June 12, 2013, by Gianluca Sergi

Breaching boundaries

Welcome to the blog of ISIR, the Institute for Screen Industries Research.

ISIR was created to foster collaborations between academia and film, television and screen industries. Since this is our first blog, it might be helpful to outline the philosophy behind ISIR and its aims. In particular, two areas are important in this sense, what constitute the boundaries of ISIR and why we wish to engage with industry.

The notion of disciplinary boundaries is relatively straightforward to deal with: we believe that the Arts have as much to offer as STEM subjects when it comes to engaging with and contributing to industry because the distinctions between those two groupings is mostly artificial. Knowledge, innovation and the pursuit of excellence cannot be confined by discipline boundaries, nor should the latter be employed as a means to define and divide. It is significant that the most important organisation in the film and television industry encapsulates this notion in its name, the Academy of Motion Pictures Arts and Sciences.

ISIR also spells out its intended area of intervention in its name, but what does the term ‘industries’ actually mean for an institute based in an Arts faculty? Whilst the English word ‘industry’ is today mostly employed to indicate production (often manufacturing and machine-related) the same word can point to a centrally different meaning. ‘Industria’ is enterprise, innovation, imagination, and diligence; in short, imagination applied diligently. In this sense, industry should be perfectly at home in the arts.

If we are prepared to accept this notion of industry and arts as close by nature and enterprise, we may be open to accept that industry, technology and art are in effect one and the same human activity, a quest for outlets to our imagination, no matter the field of human endeavour. It would seem a very interesting point to start from in defining aims and ambitions for ISIR.

This approach works both ways: virtually all those who have tried to find agreement as to what the ‘creative industries’ actually are have met substantial difficulties. All of us working in or around them claim that they are different from other industries but in what ways? The problem lies with using the word ‘creative’ in a restrictive fashion: film, television, music, theatre are all creative industries but so are car design, food design, bridges, fractals and so forth.

Indeed, there simply isn’t such a thing as a non-creative area of human endeavour (there may be degrees of creativity but that is another argument altogether). If we are prepared to take this point on board then perhaps we can take a fundamental step in seeing boundaries between arts and science, academia and industry as useful logistically but constraining and limiting in areas like learning, research, knowledge exchange and business engagement.

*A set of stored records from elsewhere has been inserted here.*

-- filtering out an element already in the accumulator does not change Set.add folding
theorem pv_fold_add_filter (x : String) (xs : List String) : ∀ acc : List String, x ∈ acc →
    xs.foldl PySem.Set.add acc = (xs.filter (fun y => !(y == x))).foldl PySem.Set.add acc := by
  induction xs with
  | nil => intro acc _; rfl
  | cons y ys ih =>
    intro acc hx
    by_cases hy : y = x
    · subst hy
      have : PySem.Set.add acc y = acc := by simp [PySem.Set.add, hx]
      simp [this, ih acc hx]
    · have hx' : x ∈ PySem.Set.add acc y := by
        simp [PySem.Set.add]; split <;> simp [hx]
      simp [hy, ih _ hx']

-- an element absent from the stream can be pulled out of the accumulator
theorem pv_fold_add_cons (x : String) (xs : List String) : ∀ acc : List String, x ∉ xs →
    xs.foldl PySem.Set.add (x :: acc) = x :: xs.foldl PySem.Set.add acc := by
  induction xs with
  | nil => intro acc _; rfl
  | cons y ys ih =>
    intro acc hx
    have hyx : ¬ (y = x) := fun h => hx (h ▸ List.mem_cons_self)
    have hadd : PySem.Set.add (x :: acc) y = x :: PySem.Set.add acc y := by
      simp [PySem.Set.add, PySem.Set.contains, hyx]
      split <;> simp
    have hx' : x ∉ ys := fun h => hx (List.mem_cons_of_mem _ h)
    simp [hadd, ih _ hx']

theorem pv_ofList_cons_filter (x : String) (xs : List String) :
    PySem.Set.ofList (x :: xs) = x :: PySem.Set.ofList (xs.filter (fun y => !(y == x))) := by
  have h1 : PySem.Set.ofList (x :: xs) = xs.foldl PySem.Set.add [x] := by
    simp [PySem.Set.ofList_eq_foldl, PySem.Set.add, PySem.Set.contains]
  have h2 : xs.foldl PySem.Set.add [x] =
      (xs.filter (fun y => !(y == x))).foldl PySem.Set.add [x] :=
    pv_fold_add_filter x xs [x] (by simp)
  have h3 : x ∉ xs.filter (fun y => !(y == x)) := by simp
  have h4 := pv_fold_add_cons x (xs.filter (fun y => !(y == x))) [] h3
  rw [h1, h2]
  simpa [PySem.Set.ofList_eq_foldl] using h4

-- B's reverse loop, folded from the right, with a generalized enumerate start
def pvF (xs : List String) (s : Int) : PySem.Dict String Int :=
  (PySem.List.enumerate xs s).foldr (fun ip d => d.insert ip.2 ip.1) PySem.Dict.empty

theorem pvF_cons (x : String) (t : List String) (s : Int) :
    pvF (x :: t) s = (pvF t (s + 1)).insert x s := by
  simp [pvF, PySem.List.enumerate_cons]

theorem pvF_get? (xs : List String) : ∀ (s : Int) (y : String),
    (pvF xs s).get? y = if y ∈ xs then some (s + (xs.idxOf y : Int)) else none := by
  induction xs with
  | nil => intro s y; simp [pvF, PySem.List.enumerate_nil, PySem.Dict.get?, PySem.Dict.empty]
  | cons x t ih =>
    intro s y
    rw [pvF_cons, PySem.Dict.get?_insert]
    by_cases hxy : y = x
    · subst hxy; simp [List.idxOf_cons_self]
    · rw [if_neg hxy, ih (s + 1) y]
      have hidx : (x :: t).idxOf y = t.idxOf y + 1 :=
        List.idxOf_cons_ne t (fun h => hxy h.symm)
      by_cases hmem : y ∈ t
      · simp only [hmem, if_true, List.mem_cons, hxy, false_or, hidx]
        congr 1
        push_cast
        ring
      · simp [hmem, hxy]

theorem pvF_keys_nodup (xs : List String) : ∀ s : Int, (pvF xs s).keys.Nodup := by
  induction xs with
  | nil => intro s; simp [pvF, PySem.List.enumerate_nil, PySem.Dict.keys, PySem.Dict.empty]
  | cons x t ih =>
    intro s
    rw [pvF_cons]
    exact PySem.Dict.nodup_keys_insert _ _ _ (ih (s + 1))

theorem pvF_mem_keys (xs : List String) (s : Int) (y : String) :
    y ∈ (pvF xs s).keys ↔ y ∈ xs := by
  rw [← not_iff_not, PySem.Dict.get?_eq_none_iff_not_mem_keys (pvF xs s) y |>.symm, pvF_get?]
  by_cases h : y ∈ xs <;> simp [h]

theorem pvF_getD (xs : List String) (s : Int) (y : String) (h : y ∈ xs) :
    (pvF xs s).getD y 0 = s + (xs.idxOf y : Int) := by
  rw [PySem.Dict.getD_eq_get?_getD, pvF_get?, if_pos h]
  rfl

-- first-occurrence positions respect the order of a filtered sublist
theorem pv_idx_filter_mono (P : String → Bool) (xs : List String) : ∀ a b : String,
    a ∈ xs.filter P → b ∈ xs.filter P →
    (xs.filter P).idxOf a < (xs.filter P).idxOf b → xs.idxOf a < xs.idxOf b := by
  induction xs with
  | nil => intro a b ha _ _; simp at ha
  | cons y t ih =>
    intro a b ha hb h
    by_cases hy : P y = true
    · rw [List.filter_cons_of_pos hy] at ha hb h
      by_cases hay : a = y
      · subst hay
        rw [List.idxOf_cons_self] at h ⊢
        by_cases hby : b = a
        · subst hby
          rw [List.idxOf_cons_self] at h
          omega
        · rw [List.idxOf_cons_ne t (fun hh => hby hh.symm)]
          omega
      · by_cases hby : b = y
        · subst hby
          rw [List.idxOf_cons_self, List.idxOf_cons_ne _ (fun hh => hay hh.symm)] at h
          omega
        · rw [List.idxOf_cons_ne _ (fun hh => hay hh.symm),
            List.idxOf_cons_ne _ (fun hh => hby hh.symm)] at h ⊢
          have ha' : a ∈ t.filter P := by
            rcases List.mem_cons.mp ha with h' | h'
            · exact absurd h' hay
            · exact h'
          have hb' : b ∈ t.filter P := by
            rcases List.mem_cons.mp hb with h' | h'
            · exact absurd h' hby
            · exact h'
          have := ih a b ha' hb' (by omega)
          omega
    · rw [List.filter_cons_of_neg hy] at ha hb h
      have hay : a ≠ y := fun hh => hy (hh ▸ (List.mem_filter.mp ha).2)
      have hby : b ≠ y := fun hh => hy (hh ▸ (List.mem_filter.mp hb).2)
      rw [List.idxOf_cons_ne _ (fun hh => hay hh.symm),
        List.idxOf_cons_ne _ (fun hh => hby hh.symm)]
      have := ih a b ha hb h
      omega

-- the dedup order IS the order of first occurrence
theorem pv_ofList_pairwise_idx : ∀ (n : Nat) (xs : List String), xs.length ≤ n →
    (PySem.Set.ofList xs).Pairwise (fun a b => xs.idxOf a < xs.idxOf b) := by
  intro n
  induction n with
  | zero =>
    intro xs hlen
    have : xs = [] := List.eq_nil_of_length_eq_zero (Nat.le_zero.mp hlen)
    subst this
    simp [PySem.Set.ofList_eq_foldl]
  | succ n ih =>
    intro xs hlen
    cases xs with
    | nil => simp [PySem.Set.ofList_eq_foldl]
    | cons x t =>
      rw [pv_ofList_cons_filter]
      have hflen : (t.filter (fun y => !(y == x))).length ≤ n := by
        have := List.length_filter_le (fun y => !(y == x)) t
        simp at hlen
        omega
      refine List.Pairwise.cons ?_ ?_
      · intro b hb
        have hbf : b ∈ t.filter (fun y => !(y == x)) :=
          (PySem.Set.mem_ofList _ b).mp hb
        have hbx : b ≠ x := by
          have := (List.mem_filter.mp hbf).2
          simpa using this
        rw [List.idxOf_cons_self, List.idxOf_cons_ne _ (fun hh => hbx hh.symm)]
        omega
      · have hpw := ih (t.filter (fun y => !(y == x))) hflen
        refine List.Pairwise.imp_of_mem ?_ hpw
        intro a b ha hb hab
        have haf : a ∈ t.filter (fun y => !(y == x)) := (PySem.Set.mem_ofList _ a).mp ha
        have hbf : b ∈ t.filter (fun y => !(y == x)) := (PySem.Set.mem_ofList _ b).mp hb
        have hax : a ≠ x := by have := (List.mem_filter.mp haf).2; simpa using this
        have hbx : b ≠ x := by have := (List.mem_filter.mp hbf).2; simpa using this
        have := pv_idx_filter_mono (fun y => !(y == x)) t a b haf hbf hab
        rw [List.idxOf_cons_ne _ (fun hh => hax hh.symm),
          List.idxOf_cons_ne _ (fun hh => hbx hh.symm)]
        omega

-- inserting pairs with fresh, pairwise-distinct keys appends them to the items list
theorem pv_fold_insert_items (ps : List (String × Int)) : ∀ d : PySem.Dict String Int,
    (ps.map Prod.fst).Nodup → (∀ k ∈ ps.map Prod.fst, k ∉ d.keys) →
    (ps.foldl (fun d kv => d.insert kv.1 kv.2) d).items = d.items ++ ps := by
  induction ps with
  | nil => intro d _ _; simp
  | cons kv ps ih =>
    intro d hnd hfresh
    have hc : d.contains kv.1 = false := by
      rw [PySem.Dict.contains_eq_decide_mem_keys]
      simp [hfresh kv.1 (by simp)]
    have hitems := PySem.Dict.items_insert_of_not_contains (d := d) (k := kv.1) (v := kv.2) hc
    have hkeys : (d.insert kv.1 kv.2).keys = d.keys ++ [kv.1] := by
      simp [PySem.Dict.keys, hitems]
    have hnd' : (ps.map Prod.fst).Nodup := (List.nodup_cons.mp (by simpa using hnd)).2
    have hfresh' : ∀ k ∈ ps.map Prod.fst, k ∉ (d.insert kv.1 kv.2).keys := by
      intro k hk
      rw [hkeys]
      simp only [List.mem_append, List.mem_singleton]
      rintro (h | h)
      · exact hfresh k (by simp [hk]) h
      · exact (List.nodup_cons.mp (by simpa using hnd)).1 (h ▸ hk)
    simp only [List.foldl_cons]
    rw [ih _ hnd' hfresh', hitems]
    simp

theorem pv_zip_range_eq_enumerate (rev : List String) : ∀ s : Int,
    rev.zip (PySem.List.pyRange s (s + rev.length) 1) =
      (PySem.List.enumerate rev s).map (fun p => (p.2, p.1)) := by
  induction rev with
  | nil => intro s; simp
  | cons x t ih =>
    intro s
    have hlt : s < s + (x :: t).length := by simp
    rw [PySem.List.pyRange_one_cons hlt]
    have h2 : s + ((x :: t).length : Int) = (s + 1) + (t.length : Int) := by
      simp only [List.length_cons]; push_cast; ring
    rw [h2]
    simp [PySem.List.enumerate_cons, ih (s + 1)]

-- ===== VERDICT (by name: the statement is the Claim_ definition above) =====
theorem create_mapping_phrases_py_spec : Claim_equal_create_mapping_phrases_py := by
  intro ps _
  show create_mapping_phrases_py ps = create_mapping_phrases_py_alt ps
  have hmap : ∀ seq : List String, seq.map (fun phrase => phrase) = seq := fun seq => List.map_id' _
  unfold create_mapping_phrases_py create_mapping_phrases_py_alt
  simp only [hmap]
  have hbody : (fun (st : PySem.Dict String Int × List String × Int) (phrase : String) =>
      if st.1.contains phrase then st
      else (st.1.insert phrase st.2.2, st.2.1 ++ [phrase], st.2.2 + 1)) = pvStepA := rfl
  rw [hbody, show ((PySem.Dict.empty : PySem.Dict String Int), ([] : List String), (0 : Int)) =
      (pvD [], [], (([] : List String).length : Int)) from rfl]
  rw [pv_nested_foldl, pvStepA_inv]
  set flat := ps.flatMap (fun seq => seq) with hflat
  have hrev : flat.foldl PySem.Set.add [] = PySem.Set.ofList flat := by
    simp [PySem.Set.ofList_eq_foldl]
  set rev := PySem.Set.ofList flat with hrevdef
  -- B's first dict is pvF flat 0
  have hfirst : ((PySem.List.enumerate flat 0).reverse).foldl
      (fun (d : PySem.Dict String Int) ip => d.insert ip.2 ip.1) PySem.Dict.empty = pvF flat 0 := by
    rw [List.foldl_reverse]; rfl
  -- sorting the keys by first-occurrence position recovers the dedup order
  have hndrev : rev.Nodup := PySem.Set.nodup_ofList flat
  have hperm : rev.Perm (pvF flat 0).keys := by
    refine (List.perm_ext_iff_of_nodup hndrev (pvF_keys_nodup flat 0)).mpr ?_
    intro a
    rw [pvF_mem_keys, hrevdef, PySem.Set.mem_ofList]
  have hpw : rev.Pairwise (fun a b => (pvF flat 0).getD a 0 < (pvF flat 0).getD b 0) := by
    refine List.Pairwise.imp_of_mem ?_ (pv_ofList_pairwise_idx flat.length flat le_rfl)
    intro a b ha hb hab
    have ha' : a ∈ flat := (PySem.Set.mem_ofList _ a).mp ha
    have hb' : b ∈ flat := (PySem.Set.mem_ofList _ b).mp hb
    rw [pvF_getD flat 0 a ha', pvF_getD flat 0 b hb']
    omega
  have hsorted : PySem.List.sorted (pvF flat 0).keys (fun k => (pvF flat 0).getD k 0) false = rev :=
    PySem.List.sorted_eq_of_perm_of_pairwise_lt _ _ _ hperm hpw
  -- the zip-built index dict
  have hnd : (rev.zip (PySem.List.pyRange 0 (PySem.List.len rev) 1)).map Prod.fst = rev := by
    apply List.map_fst_zip
    rw [PySem.List.len_eq, PySem.List.pyRange_zero_natCast]
    simp
  have hzip : rev.zip (PySem.List.pyRange 0 (PySem.List.len rev) 1) =
      (PySem.List.enumerate rev 0).map (fun p => (p.2, p.1)) := by
    have := pv_zip_range_eq_enumerate rev 0
    simpa [PySem.List.len_eq] using this
  have hitems : ((rev.zip (PySem.List.pyRange 0 (PySem.List.len rev) 1)).foldl
      (fun (d : PySem.Dict String Int) kv => d.insert kv.1 kv.2) PySem.Dict.empty).items =
      (PySem.List.enumerate rev 0).map (fun p => (p.2, p.1)) := by
    rw [pv_fold_insert_items _ PySem.Dict.empty (by rw [hnd]; exact hndrev)
      (by intro k _; simp [PySem.Dict.keys, PySem.Dict.empty])]
    simpa using hzip
  simp only [hrev, hfirst, hsorted, hitems]
  have : (pvD rev).items = (PySem.List.enumerate rev 0).map (fun p => (p.2, p.1)) := rfl
  rw [this]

In a way, all we have to do is look at what is currently happening inside those ‘creative’ industries: jobs are being redefined, boundaries across media are falling, the flow of talent, capital and ideas is increasing, divisions between arts and sciences blurred.

ISIR and this blog hope to offer ideas and opportunities to explore creativity across boundaries, and we’ve made this a theme for the visit of our next main industry fellow this July, seven time Oscar winner Gary Rydstrom. We hope this blog will attract interest and contributions from all perspectives so as to breach as many of those boundaries as possible.